### EXERCISE OBJECTIVE
Lines below that hold the word "statement" must be copied in full.

### Data excerpts
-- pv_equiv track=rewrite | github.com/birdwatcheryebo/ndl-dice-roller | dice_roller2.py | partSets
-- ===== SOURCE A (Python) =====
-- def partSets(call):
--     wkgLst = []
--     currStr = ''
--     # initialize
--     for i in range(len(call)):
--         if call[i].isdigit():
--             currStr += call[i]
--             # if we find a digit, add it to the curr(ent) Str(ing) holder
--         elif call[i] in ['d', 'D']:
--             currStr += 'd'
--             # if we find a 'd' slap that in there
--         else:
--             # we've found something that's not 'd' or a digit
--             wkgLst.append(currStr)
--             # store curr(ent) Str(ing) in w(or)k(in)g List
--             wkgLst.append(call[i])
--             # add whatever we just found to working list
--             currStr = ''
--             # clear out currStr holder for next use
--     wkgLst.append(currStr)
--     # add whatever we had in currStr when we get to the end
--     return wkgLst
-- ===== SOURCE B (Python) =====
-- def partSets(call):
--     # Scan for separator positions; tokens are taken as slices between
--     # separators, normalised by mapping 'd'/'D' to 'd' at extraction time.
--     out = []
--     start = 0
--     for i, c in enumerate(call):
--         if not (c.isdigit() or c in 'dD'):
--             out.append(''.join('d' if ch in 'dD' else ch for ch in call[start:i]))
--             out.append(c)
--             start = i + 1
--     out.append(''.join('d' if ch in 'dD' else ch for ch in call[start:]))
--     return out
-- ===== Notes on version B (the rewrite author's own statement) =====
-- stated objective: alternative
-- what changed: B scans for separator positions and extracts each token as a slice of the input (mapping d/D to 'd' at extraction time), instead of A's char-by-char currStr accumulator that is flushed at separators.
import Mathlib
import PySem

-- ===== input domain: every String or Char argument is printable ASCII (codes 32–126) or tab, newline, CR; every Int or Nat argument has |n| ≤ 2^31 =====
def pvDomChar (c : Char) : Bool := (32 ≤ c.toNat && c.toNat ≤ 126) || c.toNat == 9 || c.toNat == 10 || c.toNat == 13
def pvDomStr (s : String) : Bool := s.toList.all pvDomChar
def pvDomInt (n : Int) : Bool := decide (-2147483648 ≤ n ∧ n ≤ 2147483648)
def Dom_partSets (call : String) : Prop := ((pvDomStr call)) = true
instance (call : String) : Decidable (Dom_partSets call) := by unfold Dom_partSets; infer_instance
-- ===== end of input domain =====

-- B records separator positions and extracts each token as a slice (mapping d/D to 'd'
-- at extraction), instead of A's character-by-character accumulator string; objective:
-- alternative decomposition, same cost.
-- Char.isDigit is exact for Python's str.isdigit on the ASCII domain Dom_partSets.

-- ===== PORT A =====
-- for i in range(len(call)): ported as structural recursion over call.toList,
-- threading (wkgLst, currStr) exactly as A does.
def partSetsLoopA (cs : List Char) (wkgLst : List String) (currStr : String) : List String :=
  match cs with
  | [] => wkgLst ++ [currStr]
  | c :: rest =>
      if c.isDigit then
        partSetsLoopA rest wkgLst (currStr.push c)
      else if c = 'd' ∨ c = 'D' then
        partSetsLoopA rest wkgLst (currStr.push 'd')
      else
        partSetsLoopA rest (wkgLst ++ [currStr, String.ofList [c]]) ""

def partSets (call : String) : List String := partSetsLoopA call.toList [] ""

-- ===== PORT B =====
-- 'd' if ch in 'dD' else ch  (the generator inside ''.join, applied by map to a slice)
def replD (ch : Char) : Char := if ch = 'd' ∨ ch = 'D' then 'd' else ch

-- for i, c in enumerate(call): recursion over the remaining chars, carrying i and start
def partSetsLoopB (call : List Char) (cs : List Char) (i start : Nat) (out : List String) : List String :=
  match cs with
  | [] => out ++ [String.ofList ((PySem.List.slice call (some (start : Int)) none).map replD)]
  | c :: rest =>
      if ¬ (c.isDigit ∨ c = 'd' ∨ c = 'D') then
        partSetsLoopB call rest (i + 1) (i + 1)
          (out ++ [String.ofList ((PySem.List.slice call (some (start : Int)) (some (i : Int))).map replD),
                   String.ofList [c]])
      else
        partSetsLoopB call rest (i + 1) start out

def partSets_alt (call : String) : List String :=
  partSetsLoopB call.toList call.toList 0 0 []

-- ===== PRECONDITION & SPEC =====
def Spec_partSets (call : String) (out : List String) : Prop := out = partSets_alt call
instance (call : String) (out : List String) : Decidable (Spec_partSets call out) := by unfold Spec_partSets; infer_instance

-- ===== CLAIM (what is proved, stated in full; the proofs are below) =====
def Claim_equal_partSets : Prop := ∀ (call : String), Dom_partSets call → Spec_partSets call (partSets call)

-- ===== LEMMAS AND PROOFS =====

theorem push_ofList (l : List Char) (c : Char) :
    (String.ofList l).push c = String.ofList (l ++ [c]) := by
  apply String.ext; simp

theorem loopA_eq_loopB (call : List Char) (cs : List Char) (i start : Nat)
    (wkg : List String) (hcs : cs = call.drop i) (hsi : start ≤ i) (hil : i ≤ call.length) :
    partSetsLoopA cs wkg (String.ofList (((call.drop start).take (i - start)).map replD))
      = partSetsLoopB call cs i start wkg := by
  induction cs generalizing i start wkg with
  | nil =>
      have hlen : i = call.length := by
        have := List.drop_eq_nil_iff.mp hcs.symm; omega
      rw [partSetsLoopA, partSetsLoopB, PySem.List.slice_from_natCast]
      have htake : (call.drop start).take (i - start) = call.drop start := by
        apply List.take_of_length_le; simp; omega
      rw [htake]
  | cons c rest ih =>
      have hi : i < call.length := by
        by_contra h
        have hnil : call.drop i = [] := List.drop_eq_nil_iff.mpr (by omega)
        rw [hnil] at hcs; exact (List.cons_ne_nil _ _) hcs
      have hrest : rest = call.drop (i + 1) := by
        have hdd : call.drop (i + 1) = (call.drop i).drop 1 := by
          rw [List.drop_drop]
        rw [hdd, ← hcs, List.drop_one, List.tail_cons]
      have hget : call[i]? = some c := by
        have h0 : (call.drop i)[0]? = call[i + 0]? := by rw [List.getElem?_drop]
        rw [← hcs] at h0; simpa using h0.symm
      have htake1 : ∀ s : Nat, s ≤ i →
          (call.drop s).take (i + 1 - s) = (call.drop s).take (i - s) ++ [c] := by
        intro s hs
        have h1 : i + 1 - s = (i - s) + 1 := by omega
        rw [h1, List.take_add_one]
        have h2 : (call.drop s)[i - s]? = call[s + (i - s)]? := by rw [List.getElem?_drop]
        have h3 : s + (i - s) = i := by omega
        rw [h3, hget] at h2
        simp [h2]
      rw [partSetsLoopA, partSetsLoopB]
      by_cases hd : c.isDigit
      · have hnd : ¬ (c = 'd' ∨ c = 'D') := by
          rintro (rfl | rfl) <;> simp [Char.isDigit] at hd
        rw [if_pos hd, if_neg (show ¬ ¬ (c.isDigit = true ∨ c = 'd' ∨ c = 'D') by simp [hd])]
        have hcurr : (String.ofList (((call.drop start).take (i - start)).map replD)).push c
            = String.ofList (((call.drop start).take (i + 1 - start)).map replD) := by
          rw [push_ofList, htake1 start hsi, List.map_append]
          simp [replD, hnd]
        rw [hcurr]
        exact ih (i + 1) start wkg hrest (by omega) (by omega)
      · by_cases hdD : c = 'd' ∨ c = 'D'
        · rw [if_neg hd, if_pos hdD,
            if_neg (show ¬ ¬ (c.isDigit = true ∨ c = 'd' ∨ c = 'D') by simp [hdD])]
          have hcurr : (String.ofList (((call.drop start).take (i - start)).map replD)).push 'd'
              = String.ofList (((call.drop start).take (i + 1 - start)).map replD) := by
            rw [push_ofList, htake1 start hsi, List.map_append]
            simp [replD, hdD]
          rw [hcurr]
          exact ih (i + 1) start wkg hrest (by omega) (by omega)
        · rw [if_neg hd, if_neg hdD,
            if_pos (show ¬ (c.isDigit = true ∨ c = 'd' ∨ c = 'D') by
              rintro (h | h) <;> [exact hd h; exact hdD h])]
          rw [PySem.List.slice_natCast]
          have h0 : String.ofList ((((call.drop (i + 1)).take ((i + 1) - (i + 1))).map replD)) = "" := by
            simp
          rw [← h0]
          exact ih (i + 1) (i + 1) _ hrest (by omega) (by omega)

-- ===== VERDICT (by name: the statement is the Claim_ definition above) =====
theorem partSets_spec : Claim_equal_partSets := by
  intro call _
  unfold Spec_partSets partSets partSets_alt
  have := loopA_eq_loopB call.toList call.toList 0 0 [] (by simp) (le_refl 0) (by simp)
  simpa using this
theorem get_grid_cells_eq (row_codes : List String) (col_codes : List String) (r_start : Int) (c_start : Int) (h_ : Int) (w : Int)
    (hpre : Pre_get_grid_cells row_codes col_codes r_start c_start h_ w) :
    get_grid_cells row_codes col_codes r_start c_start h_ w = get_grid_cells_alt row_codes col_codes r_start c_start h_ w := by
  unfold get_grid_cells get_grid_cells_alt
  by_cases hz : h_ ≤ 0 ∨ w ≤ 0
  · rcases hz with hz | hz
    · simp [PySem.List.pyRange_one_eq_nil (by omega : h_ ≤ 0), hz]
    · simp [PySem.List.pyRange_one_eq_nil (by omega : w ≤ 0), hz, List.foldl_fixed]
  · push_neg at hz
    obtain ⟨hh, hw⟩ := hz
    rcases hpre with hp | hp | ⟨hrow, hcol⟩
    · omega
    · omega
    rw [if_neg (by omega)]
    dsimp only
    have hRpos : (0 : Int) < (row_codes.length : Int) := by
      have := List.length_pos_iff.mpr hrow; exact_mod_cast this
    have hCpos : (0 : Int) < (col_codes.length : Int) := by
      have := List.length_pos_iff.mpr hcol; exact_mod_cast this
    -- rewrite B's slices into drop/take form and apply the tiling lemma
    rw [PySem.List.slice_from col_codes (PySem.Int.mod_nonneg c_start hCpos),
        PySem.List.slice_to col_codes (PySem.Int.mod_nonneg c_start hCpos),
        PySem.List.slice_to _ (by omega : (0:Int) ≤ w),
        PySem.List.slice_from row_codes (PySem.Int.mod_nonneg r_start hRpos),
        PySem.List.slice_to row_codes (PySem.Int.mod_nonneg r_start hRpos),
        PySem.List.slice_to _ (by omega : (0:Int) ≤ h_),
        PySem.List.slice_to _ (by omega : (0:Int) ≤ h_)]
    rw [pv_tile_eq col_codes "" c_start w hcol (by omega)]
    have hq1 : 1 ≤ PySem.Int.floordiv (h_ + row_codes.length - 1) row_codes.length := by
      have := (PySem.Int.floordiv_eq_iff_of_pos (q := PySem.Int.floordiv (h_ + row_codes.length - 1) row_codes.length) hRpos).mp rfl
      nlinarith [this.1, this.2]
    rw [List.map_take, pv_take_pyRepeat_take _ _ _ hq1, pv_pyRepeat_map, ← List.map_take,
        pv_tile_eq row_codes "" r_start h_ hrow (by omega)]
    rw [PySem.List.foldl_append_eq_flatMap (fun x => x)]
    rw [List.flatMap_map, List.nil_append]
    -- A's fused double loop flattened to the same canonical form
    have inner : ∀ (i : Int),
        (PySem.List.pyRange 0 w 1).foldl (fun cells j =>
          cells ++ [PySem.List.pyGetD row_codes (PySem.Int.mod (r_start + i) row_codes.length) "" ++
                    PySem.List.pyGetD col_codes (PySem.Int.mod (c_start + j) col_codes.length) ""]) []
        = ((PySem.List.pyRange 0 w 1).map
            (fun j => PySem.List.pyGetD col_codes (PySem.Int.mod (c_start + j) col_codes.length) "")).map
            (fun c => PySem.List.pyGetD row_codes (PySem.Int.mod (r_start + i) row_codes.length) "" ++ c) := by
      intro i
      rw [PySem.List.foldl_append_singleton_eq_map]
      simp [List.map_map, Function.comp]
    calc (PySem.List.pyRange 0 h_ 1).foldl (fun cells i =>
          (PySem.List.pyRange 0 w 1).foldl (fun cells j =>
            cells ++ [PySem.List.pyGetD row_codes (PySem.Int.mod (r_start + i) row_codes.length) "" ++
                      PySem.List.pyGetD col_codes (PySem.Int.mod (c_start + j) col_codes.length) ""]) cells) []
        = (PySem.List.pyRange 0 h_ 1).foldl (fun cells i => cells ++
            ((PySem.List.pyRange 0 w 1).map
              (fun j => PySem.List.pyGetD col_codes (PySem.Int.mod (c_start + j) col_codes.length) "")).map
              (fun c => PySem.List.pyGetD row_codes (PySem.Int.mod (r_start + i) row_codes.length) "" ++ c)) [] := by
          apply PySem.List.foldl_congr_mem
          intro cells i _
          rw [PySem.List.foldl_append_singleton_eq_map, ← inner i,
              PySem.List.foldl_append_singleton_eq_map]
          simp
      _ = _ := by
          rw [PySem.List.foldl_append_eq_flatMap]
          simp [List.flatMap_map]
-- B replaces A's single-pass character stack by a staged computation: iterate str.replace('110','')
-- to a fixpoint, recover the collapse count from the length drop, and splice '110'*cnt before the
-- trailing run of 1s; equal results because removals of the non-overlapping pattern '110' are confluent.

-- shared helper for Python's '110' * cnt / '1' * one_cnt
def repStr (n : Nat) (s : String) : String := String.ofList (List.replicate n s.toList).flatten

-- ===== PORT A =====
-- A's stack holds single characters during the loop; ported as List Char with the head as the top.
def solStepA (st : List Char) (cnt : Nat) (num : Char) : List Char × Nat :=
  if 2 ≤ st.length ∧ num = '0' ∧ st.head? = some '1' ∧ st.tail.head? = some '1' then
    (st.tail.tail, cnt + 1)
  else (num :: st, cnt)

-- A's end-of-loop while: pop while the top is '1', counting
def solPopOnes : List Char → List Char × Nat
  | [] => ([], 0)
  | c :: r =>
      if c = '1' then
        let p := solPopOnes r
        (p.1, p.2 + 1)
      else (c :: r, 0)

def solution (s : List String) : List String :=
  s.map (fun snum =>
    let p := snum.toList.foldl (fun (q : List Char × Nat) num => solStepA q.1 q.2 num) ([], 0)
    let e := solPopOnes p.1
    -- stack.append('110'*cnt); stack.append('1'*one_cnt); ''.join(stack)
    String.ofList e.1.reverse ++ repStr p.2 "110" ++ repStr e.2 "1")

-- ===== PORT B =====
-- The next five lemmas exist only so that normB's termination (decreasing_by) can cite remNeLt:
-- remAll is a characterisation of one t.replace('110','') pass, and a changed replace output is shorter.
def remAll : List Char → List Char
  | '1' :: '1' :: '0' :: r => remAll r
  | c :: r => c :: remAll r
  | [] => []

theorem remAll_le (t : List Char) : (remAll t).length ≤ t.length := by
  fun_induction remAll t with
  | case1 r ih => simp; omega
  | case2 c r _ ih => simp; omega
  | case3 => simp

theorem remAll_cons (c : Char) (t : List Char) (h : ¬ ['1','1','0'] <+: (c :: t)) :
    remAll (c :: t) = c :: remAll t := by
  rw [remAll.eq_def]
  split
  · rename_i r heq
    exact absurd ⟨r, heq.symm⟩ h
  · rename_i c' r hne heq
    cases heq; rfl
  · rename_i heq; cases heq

### SOLUTION FOR THIS TASK
-- ===== Notes on version B (the rewrite author's own statement) =====
-- ===== VERDICT (by name: the statement is the Claim_ definition above) =====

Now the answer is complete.